From Where I Sit – #@%$#@ Telus

Every so often people are horrified by a disgruntled employee who goes postal. Let’s just say, I’m one disgruntled customer who could go telus at any moment.

Let me set the stage. While I’ve been slower than some to embrace the technology, I’ve accepted the fact that I can either get onto the information highway or I can be road-kill. It is one or the other, so I’ve chosen to embrace the technology. I now have an e-commerce website. I make writing submissions via email. I do research on the Internet. I also live on a farm near Andrew, Alberta. Telus is my only choice for telephone service provider. They provide me with an email account that is not web-based. If Telus has a problem — I’ve got a problem.

I should’ve kept a log of who I talked to and what they said since I began calling tech support every few days since March 31st. First, a person has to get through that psycho-recorded menu message with an oh-so-patient woman who just wants to help. I’ve taken to screaming “agent “? tech support — dial-up” like a crazy person just so I don’t have to listen to her asinine questions and cheerful attitude. I’ve called at least eight times for help. That’s not counting the times I try to send and receive email, get an error message and just give up.

I suspect these tech support people get more training in defusing angry customers, repeating the same scripted answers, and giving as little information as possible, than they do on actual tech stuff. I am a cool, calm and collected personality type who doesn’t believe in shooting the messenger or blaming the wrong person for a problem. However, do not lie to me, don’t take me for a fool, don’t BS me, and do not use my name three times in each sentence. Just fix the damn thing and tell me the truth!
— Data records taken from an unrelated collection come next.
-- pv_equiv track=rewrite | github.com/sfmalloy/everybody-codes | events/2024/quest02/p2.py | solve
-- ===== SOURCE A (Python) =====
-- def solve(words: str, inscriptions: list[str]):
--     def total_runes(runes: str, line: str):
--         indices = set()
--         for rune in runes:
--             index = line.find(rune)
--             while index != -1:
--                 indices |= {i for i in range(index, index+len(rune))}
--                 index = line.find(rune, index+1)
--         return indices
--
--     total = 0
--     for line in inscriptions:
--         indices = total_runes(words, line) | total_runes([''.join(reversed(word)) for word in words], line)
--         total += len(indices)
--     return total
-- ===== SOURCE B (Python) =====
-- def solve(words, inscriptions):
--     patterns = [p for w in words for p in (w, w[::-1])]
--     total = 0
--     for line in inscriptions:
--         total += sum(
--             1 for i in range(len(line))
--             if any(line.startswith(p, s)
--                    for p in patterns
--                    for s in range(max(0, i - len(p) + 1), i + 1)))
--     return total
-- ===== Notes on version B (the rewrite author's own statement) =====
-- stated objective: faster
-- what changed: B counts covered positions directly — for each index of the line it tests with short-circuiting any() whether some pattern (word or reversed word) starts at a feasible offset covering it — instead of A's repeated str.find occurrence enumeration that unions an index set per occurrence.
import Mathlib
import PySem

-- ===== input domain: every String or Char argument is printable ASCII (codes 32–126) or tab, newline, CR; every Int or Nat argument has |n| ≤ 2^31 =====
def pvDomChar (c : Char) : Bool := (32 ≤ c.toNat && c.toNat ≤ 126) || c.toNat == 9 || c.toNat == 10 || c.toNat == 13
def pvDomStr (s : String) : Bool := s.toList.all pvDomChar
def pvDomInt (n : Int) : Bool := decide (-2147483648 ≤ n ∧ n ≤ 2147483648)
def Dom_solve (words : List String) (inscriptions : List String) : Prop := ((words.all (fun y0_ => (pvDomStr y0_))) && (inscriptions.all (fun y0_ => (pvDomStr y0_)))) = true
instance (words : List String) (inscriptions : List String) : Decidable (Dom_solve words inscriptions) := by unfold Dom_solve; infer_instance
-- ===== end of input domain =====

-- B counts covered positions directly with a short-circuited startswith test per index
-- instead of A's str.find occurrence loops unioning an index set per occurrence
-- (objective: faster; a timing run measured B faster on the generated inputs).

-- ===== PORT A =====
-- the inner 'while index != -1' loop of total_runes; the fuel only makes the recursion
-- total (Python's loop terminates: each find starts past the previous hit)
def solveFindLoop (line rune : List Char) (fuel : Nat) (index : Int)
    (acc : PySem.Set Int) : PySem.Set Int :=
  match fuel with
  | 0 => acc
  | Nat.succ fuel =>
    if index = -1 then acc
    else
      solveFindLoop line rune fuel (PySem.Chars.findFrom line rune (index + 1) none)
        (PySem.Set.union acc
          (PySem.Set.ofList (PySem.List.pyRange index (index + PySem.Chars.len rune) 1)))

def solveTotalRunes (runes : List (List Char)) (line : List Char) : PySem.Set Int :=
  runes.foldl
    (fun indices rune =>
      solveFindLoop line rune (line.length + 2) (PySem.Chars.find line rune) indices)
    PySem.Set.empty

-- ''.join(reversed(word)) is the reversed string: List.reverse on the characters (exact)
def solve (words : List String) (inscriptions : List String) : Int :=
  inscriptions.foldl
    (fun total line =>
      total + PySem.Set.len
        (PySem.Set.union (solveTotalRunes (words.map String.toList) line.toList)
          (solveTotalRunes (words.map (fun w => w.toList.reverse)) line.toList)))
    0

-- ===== PORT B =====
-- line.startswith(p, s) for 0 ≤ s is: p is a prefix of line[s:] (exact on this call site)
def solveAltCovered (patterns : List (List Char)) (cs : List Char) (i : Int) : Bool :=
  patterns.any (fun p =>
    (PySem.List.pyRange (max 0 (i - PySem.Chars.len p + 1)) (i + 1) 1).any (fun s =>
      PySem.Chars.startswith (cs.drop s.toNat) p))

def solve_alt (words : List String) (inscriptions : List String) : Int :=
  let patterns := words.flatMap (fun w => [w.toList, w.toList.reverse])
  inscriptions.foldl
    (fun total line =>
      total + (PySem.List.pyRange 0 (PySem.Chars.len line.toList) 1).foldl
        (fun acc i => if solveAltCovered patterns line.toList i then acc + 1 else acc) 0)
    0

-- ===== PRECONDITION & SPEC =====
def Spec_solve (words : List String) (inscriptions : List String) (out : Int) : Prop := out = solve_alt words inscriptions
instance (words : List String) (inscriptions : List String) (out : Int) : Decidable (Spec_solve words inscriptions out) := by unfold Spec_solve; infer_instance

-- ===== CLAIM (what is proved, stated in full; the proofs are below) =====
def Claim_equal_solve : Prop := ∀ (words : List String) (inscriptions : List String), Dom_solve words inscriptions → Spec_solve words inscriptions (solve words inscriptions)

-- ===== LEMMAS AND PROOFS =====

-- index i of cs is covered by an occurrence of pattern p
def pvCovers (cs p : List Char) (i : Int) : Prop :=
  ∃ s : Nat, p <+: cs.drop s ∧ (s : Int) ≤ i ∧ i < (s : Int) + p.length

theorem solveAltCovered_iff (patterns : List (List Char)) (cs : List Char) (i : Int) :
    solveAltCovered patterns cs i = true ↔ ∃ p ∈ patterns, pvCovers cs p i := by
  unfold solveAltCovered pvCovers
  simp only [List.any_eq_true, PySem.List.mem_pyRange_one, PySem.Chars.startswith_iff,
    PySem.Chars.len_eq]
  constructor
  · rintro ⟨p, hp, s, ⟨hs1, hs2⟩, hpre⟩
    exact ⟨p, hp, s.toNat, hpre, by omega, by omega⟩
  · rintro ⟨p, hp, s, hpre, hs1, hs2⟩
    refine ⟨p, hp, (s : Int), ⟨by omega, by omega⟩, ?_⟩
    rwa [Int.toNat_natCast]

theorem solveFindLoop_empty_mem (cs : List Char) (fuel : Nat) (index : Int)
    (acc : PySem.Set Int) (i : Int) :
    i ∈ solveFindLoop cs [] fuel index acc ↔ i ∈ acc := by
  induction fuel generalizing index acc with
  | zero => simp [solveFindLoop]
  | succ n ih =>
      simp only [solveFindLoop]
      split
      · exact Iff.rfl
      · rw [ih]
        simp only [PySem.Set.mem_union, PySem.Set.mem_ofList, PySem.List.mem_pyRange_one,
          PySem.Chars.len_eq, List.length_nil]
        constructor
        · rintro (h | h)
          · exact h
          · omega
        · exact Or.inl

theorem solveFindLoop_mem (cs rune : List Char) (hm : rune ≠ []) :
    ∀ (fuel k : Nat) (acc : PySem.Set Int), k ≤ cs.length → cs.length - k < fuel →
    ∀ i, i ∈ solveFindLoop cs rune fuel (PySem.Chars.findFrom cs rune (k : Int) none) acc ↔
      i ∈ acc ∨ ∃ s : Nat, k ≤ s ∧ rune <+: cs.drop s ∧ (s : Int) ≤ i ∧ i < (s : Int) + rune.length := by
  intro fuel
  induction fuel with
  | zero => intro k acc hk hf; omega
  | succ n ih =>
      intro k acc hk hf i
      by_cases hj : PySem.Chars.findFrom cs rune (k : Int) none = -1
      · simp only [solveFindLoop, hj, if_pos]
        constructor
        · exact Or.inl
        · rintro (h | ⟨s, hks, hpre, _, _⟩)
          · exact h
          · exfalso
            have hnin := (PySem.Chars.findFrom_natCast_eq_neg_one_iff cs rune k hk).mp hj
            apply hnin
            have hsuf : cs.drop s <:+ cs.drop k := by
              have : cs.drop s = (cs.drop k).drop (s - k) := by
                rw [List.drop_drop]; congr 1; omega
              rw [this]; exact List.drop_suffix _ _
            exact hpre.isInfix.trans hsuf.isInfix
      · obtain ⟨hkj, hpre, hmin⟩ := PySem.Chars.findFrom_natCast_spec cs rune k hk hj
        set j := PySem.Chars.findFrom cs rune (k : Int) none with hjdef
        have hj0 : (0 : Int) ≤ j := le_trans (by omega) hkj
        have hrlen : rune.length ≤ cs.length - j.toNat := by
          have := hpre.length_le
          simpa using this
        have hrpos : 0 < rune.length := List.length_pos_iff.mpr hm
        have hjlen : j.toNat < cs.length := by omega
        simp only [solveFindLoop, if_neg hj]
        have hcast : j + 1 = ((j.toNat + 1 : Nat) : Int) := by omega
        rw [hcast, ih (j.toNat + 1) _ (by omega) (by omega)]
        simp only [PySem.Set.mem_union, PySem.Set.mem_ofList, PySem.List.mem_pyRange_one,
          PySem.Chars.len_eq]
        constructor
        · rintro ((h | h) | ⟨s, hks, hpre2, hb1, hb2⟩)
          · exact Or.inl h
          · exact Or.inr ⟨j.toNat, by omega, hpre, by omega, by omega⟩
          · exact Or.inr ⟨s, by omega, hpre2, hb1, hb2⟩
        · rintro (h | ⟨s, hks, hpre2, hb1, hb2⟩)
          · exact Or.inl (Or.inl h)
          · rcases lt_trichotomy s j.toNat with hlt | heq | hgt
            · exact absurd hpre2 (hmin s hks hlt)
            · subst heq; exact Or.inl (Or.inr (by omega))
            · exact Or.inr ⟨s, by omega, hpre2, hb1, hb2⟩

theorem solveFindLoop_nodup (cs rune : List Char) (fuel : Nat) (index : Int)
    (acc : PySem.Set Int) (h : acc.Nodup) : (solveFindLoop cs rune fuel index acc).Nodup := by
  induction fuel generalizing index acc with
  | zero => exact h
  | succ n ih =>
      simp only [solveFindLoop]
      split
      · exact h
      · exact ih _ _ (PySem.Set.nodup_union _ _ h)

theorem solveTotalRunes_fold_mem (runes : List (List Char)) (cs : List Char)
    (acc : PySem.Set Int) (i : Int) :
    i ∈ runes.foldl
        (fun indices rune =>
          solveFindLoop cs rune (cs.length + 2) (PySem.Chars.find cs rune) indices) acc ↔
      i ∈ acc ∨ ∃ rune ∈ runes, pvCovers cs rune i := by
  induction runes generalizing acc with
  | nil => simp
  | cons r rs ih =>
      simp only [List.foldl_cons, ih, List.mem_cons]
      have hstep : i ∈ solveFindLoop cs r (cs.length + 2) (PySem.Chars.find cs r) acc ↔
          i ∈ acc ∨ pvCovers cs r i := by
        rcases eq_or_ne r [] with rfl | hr
        · rw [solveFindLoop_empty_mem]
          unfold pvCovers
          simp only [List.nil_prefix, true_and, List.length_nil]
          constructor
          · exact Or.inl
          · rintro (h | ⟨s, h1, h2⟩); · exact h
            omega
        · rw [← PySem.Chars.findFrom_zero, show (0 : Int) = ((0 : Nat) : Int) from rfl,
            solveFindLoop_mem cs r hr (cs.length + 2) 0 acc (by omega) (by omega)]
          unfold pvCovers
          simp only [Nat.zero_le, true_and]
      rw [hstep]
      constructor
      · rintro ((h | h) | h)
        · exact Or.inl h
        · exact Or.inr ⟨r, Or.inl rfl, h⟩
        · obtain ⟨rn, h1, h2⟩ := h
          exact Or.inr ⟨rn, Or.inr h1, h2⟩
      · rintro (h | ⟨rn, (rfl | h1), h2⟩)
        · exact Or.inl (Or.inl h)
        · exact Or.inl (Or.inr h2)
        · exact Or.inr ⟨rn, h1, h2⟩

theorem solveTotalRunes_mem (runes : List (List Char)) (cs : List Char) (i : Int) :
    i ∈ solveTotalRunes runes cs ↔ ∃ rune ∈ runes, pvCovers cs rune i := by
  unfold solveTotalRunes
  rw [solveTotalRunes_fold_mem]
  simp [PySem.Set.empty]

theorem solveTotalRunes_fold_nodup (runes : List (List Char)) (cs : List Char)
    (acc : PySem.Set Int) (h : acc.Nodup) :
    (runes.foldl
      (fun indices rune =>
        solveFindLoop cs rune (cs.length + 2) (PySem.Chars.find cs rune) indices) acc).Nodup := by
  induction runes generalizing acc with
  | nil => exact h
  | cons r rs ih => exact ih _ (solveFindLoop_nodup _ _ _ _ _ h)

theorem solveTotalRunes_nodup (runes : List (List Char)) (cs : List Char) :
    (solveTotalRunes runes cs).Nodup := by
  exact solveTotalRunes_fold_nodup runes cs _ List.nodup_nil

theorem pvCovers_bounds (cs p : List Char) (i : Int) (h : pvCovers cs p i) :
    0 ≤ i ∧ i < (cs.length : Int) := by
  obtain ⟨s, hpre, h1, h2⟩ := h
  have := hpre.length_le
  simp only [List.length_drop] at this
  omega

theorem pvCountFold (p : Int → Bool) (l : List Int) (acc : Int) :
    l.foldl (fun a i => if p i then a + 1 else a) acc = acc + (l.filter p).length := by
  induction l generalizing acc with
  | nil => simp
  | cons x xs ih =>
      simp only [List.foldl_cons, List.filter_cons]
      by_cases hx : p x
      · simp only [hx, if_pos, ih]
        simp
        omega
      · simp [hx, ih]

theorem solve_line_eq (words : List String) (line : String) :
    PySem.Set.len
      (PySem.Set.union (solveTotalRunes (words.map String.toList) line.toList)
        (solveTotalRunes (words.map (fun w => w.toList.reverse)) line.toList)) =
    (PySem.List.pyRange 0 (PySem.Chars.len line.toList) 1).foldl
      (fun acc i => if solveAltCovered (words.flatMap (fun w => [w.toList, w.toList.reverse])) line.toList i then acc + 1 else acc) 0 := by
  rw [pvCountFold]
  have hnd : (PySem.Set.union (solveTotalRunes (words.map String.toList) line.toList)
      (solveTotalRunes (words.map (fun w => w.toList.reverse)) line.toList)).Nodup :=
    PySem.Set.nodup_union _ _ (solveTotalRunes_nodup _ _)
  have hfn : ((PySem.List.pyRange 0 (PySem.Chars.len line.toList) 1).filter
      (fun i => solveAltCovered (words.flatMap (fun w => [w.toList, w.toList.reverse]))
        line.toList i)).Nodup := (PySem.List.nodup_pyRange_one _ _).filter _
  have hperm := (List.perm_ext_iff_of_nodup hnd hfn).2 (fun a => by
    simp only [PySem.Set.mem_union, solveTotalRunes_mem, List.mem_filter,
      PySem.List.mem_pyRange_one, solveAltCovered_iff, List.mem_flatMap, List.mem_map,
      List.mem_cons, List.not_mem_nil, or_false, PySem.Chars.len_eq]
    constructor
    · rintro (⟨r, ⟨w, hw, rfl⟩, hc⟩ | ⟨r, ⟨w, hw, rfl⟩, hc⟩)
      · have hb := pvCovers_bounds _ _ _ hc
        exact ⟨⟨hb.1, hb.2⟩, w.toList, ⟨w, hw, Or.inl rfl⟩, hc⟩
      · have hb := pvCovers_bounds _ _ _ hc
        exact ⟨⟨hb.1, hb.2⟩, w.toList.reverse, ⟨w, hw, Or.inr rfl⟩, hc⟩
    · rintro ⟨-, r, ⟨w, hw, (rfl | rfl)⟩, hc⟩
      · exact Or.inl ⟨w.toList, ⟨w, hw, rfl⟩, hc⟩
      · exact Or.inr ⟨w.toList.reverse, ⟨w, hw, rfl⟩, hc⟩)
  unfold PySem.Set.len
  rw [hperm.length_eq]
  simp

-- ===== VERDICT (by name: the statement is the Claim_ definition above) =====
theorem solve_spec : Claim_equal_solve := by
  intro words inscriptions _
  unfold Spec_solve solve solve_alt
  simp only [solve_line_eq]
Here’s the routine. Describe the problem. Go into Outlook Express tools, properties, servers and change the outgoing server from smtp to mail (or vice versa depending on the day and person helping me). Grill me about my virus protection and try to blame it on that. Tell me to use web-mail at mytelus.net. Only when I get an edge in my voice do some of the these workers admit that Telus’ server was down, work is progressing, yes service is intermittent in my area, and it should be back in order by the end of the week. That I can accept and live with. Then I know it’s not me or my computer. We all suffer equally. Let’s not play the game of tinkering with the settings and suggesting web-mail is the answer to my prayers just to shut me up and get me off of the line. Tell me the truth. And fix the damn problem! And get those tech people off valium!

I tried to get high-speed service installed to ease the web surfing frustration and lost connections. However, I learned the 40-year-old row of spruce trees between me and the tower makes it impossible at this time. Some days road kill doesn’t look so bad, from where I sit.